**Record set:**
-- pv_equiv track=rewrite | github.com/ZainTechnologiesLTD/ZAIN-HMS | apps/core/middleware.py | _get_module_name
-- ===== SOURCE A (Python) =====
-- def _get_module_name(path):
--     """Extract user-friendly module name from path"""
--     module_names = {
--         '/dashboard/': 'Dashboard',
--         '/patients/': 'Patient Management',
--         '/appointments/': 'Appointments',
--         '/doctors/': 'Doctor Management',
--         '/nurses/': 'Nurse Management',
--         '/billing/': 'Billing',
--         '/pharmacy/': 'Pharmacy',
--         '/laboratory/': 'Laboratory',
--         '/radiology/': 'Radiology',
--         '/emergency/': 'Emergency',
--         '/opd/': 'OPD',
--         '/ipd/': 'IPD',
--         '/surgery/': 'Surgery',
--         '/staff/': 'Staff Management',
--         '/inventory/': 'Inventory',
--         '/reports/': 'Reports',
--         '/analytics/': 'Analytics',
--         '/notifications/': 'Notifications',
--     }
--     for prefix, name in module_names.items():
--         if path.startswith(prefix):
--             return name
--     return 'the requested page'
-- ===== SOURCE B (Python) =====
-- def _name_for(seg):
--     match seg:
--         case 'dashboard': return 'Dashboard'
--         case 'patients': return 'Patient Management'
--         case 'appointments': return 'Appointments'
--         case 'doctors': return 'Doctor Management'
--         case 'nurses': return 'Nurse Management'
--         case 'billing': return 'Billing'
--         case 'pharmacy': return 'Pharmacy'
--         case 'laboratory': return 'Laboratory'
--         case 'radiology': return 'Radiology'
--         case 'emergency': return 'Emergency'
--         case 'opd': return 'OPD'
--         case 'ipd': return 'IPD'
--         case 'surgery': return 'Surgery'
--         case 'staff': return 'Staff Management'
--         case 'inventory': return 'Inventory'
--         case 'reports': return 'Reports'
--         case 'analytics': return 'Analytics'
--         case 'notifications': return 'Notifications'
--         case _: return 'the requested page'
--
--
-- def _get_module_name(path):
--     """Extract user-friendly module name from path"""
--     if path.startswith('/'):
--         seg = []
--         for ch in path[1:]:
--             if ch == '/':
--                 return _name_for(''.join(seg))
--             seg.append(ch)
--     return 'the requested page'
-- ===== Notes on version B (the rewrite author's own statement) =====
-- stated objective: alternative
-- what changed: Instead of scanning 18 startswith prefix tests, B makes a single pass over the path to cut out the first slash-delimited segment and then dispatches on that segment with one match statement.
import Mathlib
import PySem

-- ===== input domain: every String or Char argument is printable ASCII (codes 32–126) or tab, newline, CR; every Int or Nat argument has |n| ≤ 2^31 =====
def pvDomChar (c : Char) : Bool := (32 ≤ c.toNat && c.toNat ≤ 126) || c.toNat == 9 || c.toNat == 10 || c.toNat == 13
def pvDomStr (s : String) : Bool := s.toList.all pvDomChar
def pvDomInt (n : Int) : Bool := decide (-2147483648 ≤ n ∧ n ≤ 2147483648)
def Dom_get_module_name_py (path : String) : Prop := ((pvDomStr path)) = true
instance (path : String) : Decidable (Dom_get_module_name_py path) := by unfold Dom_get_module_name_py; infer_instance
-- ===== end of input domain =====

-- B replaces A's 18-way startswith scan by a single pass over the path that cuts out the
-- first slash-delimited segment and dispatches on it (alternative decomposition; return value only).

-- ===== PORT A =====
-- the module-name table (A's dict literal)
def pvPairs : List (String × String) :=
  [("/dashboard/", "Dashboard"),
   ("/patients/", "Patient Management"),
   ("/appointments/", "Appointments"),
   ("/doctors/", "Doctor Management"),
   ("/nurses/", "Nurse Management"),
   ("/billing/", "Billing"),
   ("/pharmacy/", "Pharmacy"),
   ("/laboratory/", "Laboratory"),
   ("/radiology/", "Radiology"),
   ("/emergency/", "Emergency"),
   ("/opd/", "OPD"),
   ("/ipd/", "IPD"),
   ("/surgery/", "Surgery"),
   ("/staff/", "Staff Management"),
   ("/inventory/", "Inventory"),
   ("/reports/", "Reports"),
   ("/analytics/", "Analytics"),
   ("/notifications/", "Notifications")]

def pvModuleNames : PySem.Dict String String := PySem.Dict.ofList pvPairs

-- A's 'for prefix, name in module_names.items(): if path.startswith(prefix): return name'
def pvScanA (l : List (String × String)) (path : String) : String :=
  match l with
  | [] => "the requested page"
  | (pre, name) :: rest =>
      if PySem.Str.startswith path pre then name else pvScanA rest path

def get_module_name_py (path : String) : String :=
  pvScanA (PySem.Dict.items pvModuleNames) path

-- ===== PORT B =====
-- Source B's _name_for: match-case on the segment, a sequential chain of equality tests
def pvNameFor (seg : String) : String :=
  if seg == "dashboard" then "Dashboard"
  else if seg == "patients" then "Patient Management"
  else if seg == "appointments" then "Appointments"
  else if seg == "doctors" then "Doctor Management"
  else if seg == "nurses" then "Nurse Management"
  else if seg == "billing" then "Billing"
  else if seg == "pharmacy" then "Pharmacy"
  else if seg == "laboratory" then "Laboratory"
  else if seg == "radiology" then "Radiology"
  else if seg == "emergency" then "Emergency"
  else if seg == "opd" then "OPD"
  else if seg == "ipd" then "IPD"
  else if seg == "surgery" then "Surgery"
  else if seg == "staff" then "Staff Management"
  else if seg == "inventory" then "Inventory"
  else if seg == "reports" then "Reports"
  else if seg == "analytics" then "Analytics"
  else if seg == "notifications" then "Notifications"
  else "the requested page"

-- Source B's for-loop over path[1:]: collect chars until the next '/', then dispatch
def pvSegLoop (seg : List Char) (rest : List Char) : String :=
  match rest with
  | [] => "the requested page"
  | c :: cs =>
      if c == '/' then pvNameFor (String.ofList seg) else pvSegLoop (seg ++ [c]) cs

def get_module_name_py_alt (path : String) : String :=
  if PySem.Str.startswith path "/" then
    pvSegLoop [] (PySem.Str.slice path (some 1) none).toList
  else "the requested page"

-- ===== PRECONDITION & SPEC =====
def Spec_get_module_name_py (path : String) (out : String) : Prop := out = get_module_name_py_alt path
instance (path : String) (out : String) : Decidable (Spec_get_module_name_py path out) := by unfold Spec_get_module_name_py; infer_instance

-- ===== CLAIM (what is proved, stated in full; the proofs are below) =====
def Claim_equal_get_module_name_py : Prop := ∀ (path : String), Dom_get_module_name_py path → Spec_get_module_name_py path (get_module_name_py path)

-- ===== LEMMAS AND PROOFS =====

lemma pvItems : PySem.Dict.items pvModuleNames = pvPairs := by
  have h : pvModuleNames = PySem.Dict.mk pvPairs := by apply PySem.Dict.ext; decide
  rw [h]

lemma pvStartswithChar (path : String) :
    PySem.Str.startswith path "/" = PySem.Chars.startswith path.toList ['/'] := by
  rw [PySem.Str.startswith_eq]
  exact congrArg _ (by decide)

-- a table prefix never matches a path without a leading '/'
lemma pvEntry1 (path p : String) (hstart : PySem.Str.startswith path "/" = false)
    (hshape : p.toList = '/' :: p.toList.tail) :
    PySem.Str.startswith path p = false := by
  cases h : PySem.Str.startswith path p with
  | false => rfl
  | true =>
    exfalso
    have hp : p.toList <+: path.toList := by
      rw [PySem.Str.startswith_eq] at h
      exact (PySem.Chars.startswith_iff _ _).1 h
    have h1 : ['/'] <+: path.toList :=
      List.IsPrefix.trans (by rw [hshape]; exact ⟨p.toList.tail, rfl⟩) hp
    have ht2 : PySem.Str.startswith path "/" = true := by
      rw [pvStartswithChar]
      exact (PySem.Chars.startswith_iff _ _).2 (by simpa using h1)
    rw [ht2] at hstart
    exact Bool.noConfusion hstart

-- a table prefix never matches when the rest of the path has no second '/'
lemma pvEntry2a (path p : String) (t : List Char) (hcs : path.toList = '/' :: t)
    (hshape : p.toList = '/' :: ((p.toList.drop 1).dropLast ++ ['/']))
    (hnot : '/' ∉ t) : PySem.Str.startswith path p = false := by
  cases h : PySem.Str.startswith path p with
  | false => rfl
  | true =>
    exfalso
    have hp : p.toList <+: path.toList := by
      rw [PySem.Str.startswith_eq] at h
      exact (PySem.Chars.startswith_iff _ _).1 h
    rw [hshape, hcs, List.cons_prefix_cons] at hp
    have hsub : ((p.toList.drop 1).dropLast ++ ['/']) <+: t := hp.2
    exact hnot (hsub.sublist.subset (by simp))

-- with the first '/' of t at index j: a slash-free s followed by '/' prefixes t iff s = t.take j
lemma pvTakeIff (t s : List Char) (hs : '/' ∉ s) (j : Nat)
    (hj : t.findIdx? (· == '/') = some j) :
    (s ++ ['/'] <+: t) ↔ s = t.take j := by
  obtain ⟨hlt, hget, hmin⟩ := List.findIdx?_eq_some_iff_getElem.1 hj
  have hjval : t[j] = '/' := by simpa using hget
  have hjget : t[j]? = some '/' := by rw [List.getElem?_eq_getElem hlt, hjval]
  constructor
  · intro hp
    obtain ⟨r, hr⟩ := hp
    have hr' : t = s ++ '/' :: r := by simpa using hr.symm
    have hnotlt : ¬ s.length < j := by
      intro h
      apply hmin s.length h
      have hsl : s.length < t.length := by omega
      have : t[s.length]? = some '/' := by
        rw [hr', List.getElem?_append_right (le_refl _)]
        simp
      have hv : t[s.length] = '/' := by
        simpa [List.getElem?_eq_getElem hsl] using this
      simp [hv]
    have hnotgt : ¬ j < s.length := by
      intro h
      have hg : t[j]? = s[j]? := by
        rw [hr']
        exact List.getElem?_append_left h
      have hsome : s[j]? = some '/' := by rw [← hg, hjget]
      have hval : s[j] = '/' := by simpa [List.getElem?_eq_getElem h] using hsome
      exact hs (hval ▸ List.getElem_mem h)
    have hlen : s.length = j := by omega
    rw [← hlen, hr', List.take_left]
  · intro h
    have htake : t.take (j + 1) = t.take j ++ ['/'] := by
      rw [List.take_add_one, hjget]
      rfl
    rw [h, ← htake]
    exact List.take_prefix _ _

-- one table entry '/x/' matches iff x is exactly the first segment of the path
lemma pvEntryB (path p x : String) (t : List Char) (hcs : path.toList = '/' :: t)
    (hshape : p.toList = '/' :: (x.toList ++ ['/'])) (hx : '/' ∉ x.toList)
    (j : Nat) (hj : t.findIdx? (· == '/') = some j) :
    PySem.Str.startswith path p = (String.ofList (t.take j) == x) := by
  rw [Bool.eq_iff_iff, PySem.Str.startswith_eq, PySem.Chars.startswith_iff, beq_iff_eq,
    String.ofList_eq, hcs, hshape, List.cons_prefix_cons]
  constructor
  · intro hpre
    exact ((pvTakeIff t x.toList hx j hj).1 hpre.2).symm
  · intro hk
    exact ⟨rfl, (pvTakeIff t x.toList hx j hj).2 hk.symm⟩

lemma pvScan_default (path : String) (l : List (String × String))
    (h : ∀ pn ∈ l, PySem.Str.startswith path pn.1 = false) :
    pvScanA l path = "the requested page" := by
  induction l with
  | nil => rfl
  | cons hd tl ih =>
    simp only [pvScanA, h hd List.mem_cons_self, Bool.false_eq_true, if_false]
    exact ih fun pn hpn => h pn (List.mem_cons_of_mem _ hpn)

-- B's loop computes the name of the segment before the first '/', or the default if none
lemma pvLoop_spec (t acc : List Char) :
    pvSegLoop acc t =
      match t.findIdx? (· == '/') with
      | none => "the requested page"
      | some j => pvNameFor (String.ofList (acc ++ t.take j)) := by
  induction t generalizing acc with
  | nil => rfl
  | cons c cs ih =>
    rw [List.findIdx?_cons]
    by_cases hc : (c == '/') = true
    · simp only [pvSegLoop, hc, if_pos, List.take_zero, List.append_nil]
    · simp only [Bool.not_eq_true] at hc
      simp only [pvSegLoop, hc, Bool.false_eq_true, if_false, ih]
      cases hf : cs.findIdx? (· == '/') with
      | none => rfl
      | some j =>
        simp only [Option.map_some, List.take_succ_cons, List.append_assoc,
          List.singleton_append]

-- ===== VERDICT (by name: the statement is the Claim_ definition above) =====
theorem get_module_name_py_spec : Claim_equal_get_module_name_py := by
  intro path _
  show get_module_name_py path = get_module_name_py_alt path
  unfold get_module_name_py get_module_name_py_alt
  rw [pvItems]
  by_cases hstart : PySem.Str.startswith path "/" = true
  · have h2 : PySem.Chars.startswith path.toList ['/'] = true := by
      rw [pvStartswithChar] at hstart; exact hstart
    obtain ⟨t, ht⟩ := (PySem.Chars.startswith_iff _ _).1 h2
    have hcs : path.toList = '/' :: t := by simpa using ht.symm
    have hslice : (PySem.Str.slice path (some 1) none).toList = t := by
      rw [PySem.Str.toList_slice, PySem.Chars.slice_eq_listSlice,
        PySem.List.slice_from _ (by omega)]
      rw [hcs]
      rfl
    rw [if_pos hstart, hslice, pvLoop_spec]
    cases hj : t.findIdx? (· == '/') with
    | none =>
      have hnot : '/' ∉ t := by
        intro hm
        have := List.findIdx?_eq_none_iff.1 hj '/' hm
        simp at this
      apply pvScan_default
      intro pn hpn
      unfold pvPairs at hpn
      fin_cases hpn <;> exact pvEntry2a path _ t hcs (by decide) hnot
    | some j =>
      show pvScanA pvPairs path = pvNameFor (String.ofList ([] ++ t.take j))
      rw [List.nil_append]
      simp only [pvPairs, pvScanA, pvNameFor]
      rw [pvEntryB path "/dashboard/" "dashboard" t hcs (by decide) (by decide) j hj]
      rw [pvEntryB path "/patients/" "patients" t hcs (by decide) (by decide) j hj]
      rw [pvEntryB path "/appointments/" "appointments" t hcs (by decide) (by decide) j hj]
      rw [pvEntryB path "/doctors/" "doctors" t hcs (by decide) (by decide) j hj]
      rw [pvEntryB path "/nurses/" "nurses" t hcs (by decide) (by decide) j hj]
      rw [pvEntryB path "/billing/" "billing" t hcs (by decide) (by decide) j hj]
      rw [pvEntryB path "/pharmacy/" "pharmacy" t hcs (by decide) (by decide) j hj]
      rw [pvEntryB path "/laboratory/" "laboratory" t hcs (by decide) (by decide) j hj]
      rw [pvEntryB path "/radiology/" "radiology" t hcs (by decide) (by decide) j hj]
      rw [pvEntryB path "/emergency/" "emergency" t hcs (by decide) (by decide) j hj]
      rw [pvEntryB path "/opd/" "opd" t hcs (by decide) (by decide) j hj]
      rw [pvEntryB path "/ipd/" "ipd" t hcs (by decide) (by decide) j hj]
      rw [pvEntryB path "/surgery/" "surgery" t hcs (by decide) (by decide) j hj]
      rw [pvEntryB path "/staff/" "staff" t hcs (by decide) (by decide) j hj]
      rw [pvEntryB path "/inventory/" "inventory" t hcs (by decide) (by decide) j hj]
      rw [pvEntryB path "/reports/" "reports" t hcs (by decide) (by decide) j hj]
      rw [pvEntryB path "/analytics/" "analytics" t hcs (by decide) (by decide) j hj]
      rw [pvEntryB path "/notifications/" "notifications" t hcs (by decide) (by decide) j hj]
  · have hstart' : PySem.Str.startswith path "/" = false := Bool.eq_false_iff.mpr hstart
    rw [if_neg hstart]
    apply pvScan_default
    intro pn hpn
    unfold pvPairs at hpn
    fin_cases hpn <;> exact pvEntry1 path _ hstart' (by decide)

**About this exercise:**
What you return should be exactly the lines above, starting at the one with "rw [hshape, hcs, List.cons_prefix_cons]" and ending at the one with "exact ⟨rfl, (pvTakeIff", and nothing else.

**Task answer:**
    rw [hshape, hcs, List.cons_prefix_cons] at hp
    have hsub : ((p.toList.drop 1).dropLast ++ ['/']) <+: t := hp.2
    exact hnot (hsub.sublist.subset (by simp))

-- with the first '/' of t at index j: a slash-free s followed by '/' prefixes t iff s = t.take j
lemma pvTakeIff (t s : List Char) (hs : '/' ∉ s) (j : Nat)
    (hj : t.findIdx? (· == '/') = some j) :
    (s ++ ['/'] <+: t) ↔ s = t.take j := by
  obtain ⟨hlt, hget, hmin⟩ := List.findIdx?_eq_some_iff_getElem.1 hj
  have hjval : t[j] = '/' := by simpa using hget
  have hjget : t[j]? = some '/' := by rw [List.getElem?_eq_getElem hlt, hjval]
  constructor
  · intro hp
    obtain ⟨r, hr⟩ := hp
    have hr' : t = s ++ '/' :: r := by simpa using hr.symm
    have hnotlt : ¬ s.length < j := by
      intro h
      apply hmin s.length h
      have hsl : s.length < t.length := by omega
      have : t[s.length]? = some '/' := by
        rw [hr', List.getElem?_append_right (le_refl _)]
        simp
      have hv : t[s.length] = '/' := by
        simpa [List.getElem?_eq_getElem hsl] using this
      simp [hv]
    have hnotgt : ¬ j < s.length := by
      intro h
      have hg : t[j]? = s[j]? := by
        rw [hr']
        exact List.getElem?_append_left h
      have hsome : s[j]? = some '/' := by rw [← hg, hjget]
      have hval : s[j] = '/' := by simpa [List.getElem?_eq_getElem h] using hsome
      exact hs (hval ▸ List.getElem_mem h)
    have hlen : s.length = j := by omega
    rw [← hlen, hr', List.take_left]
  · intro h
    have htake : t.take (j + 1) = t.take j ++ ['/'] := by
      rw [List.take_add_one, hjget]
      rfl
    rw [h, ← htake]
    exact List.take_prefix _ _

-- one table entry '/x/' matches iff x is exactly the first segment of the path
lemma pvEntryB (path p x : String) (t : List Char) (hcs : path.toList = '/' :: t)
    (hshape : p.toList = '/' :: (x.toList ++ ['/'])) (hx : '/' ∉ x.toList)
    (j : Nat) (hj : t.findIdx? (· == '/') = some j) :
    PySem.Str.startswith path p = (String.ofList (t.take j) == x) := by
  rw [Bool.eq_iff_iff, PySem.Str.startswith_eq, PySem.Chars.startswith_iff, beq_iff_eq,
    String.ofList_eq, hcs, hshape, List.cons_prefix_cons]
  constructor
  · intro hpre
    exact ((pvTakeIff t x.toList hx j hj).1 hpre.2).symm
  · intro hk
    exact ⟨rfl, (pvTakeIff t x.toList hx j hj).2 hk.symm⟩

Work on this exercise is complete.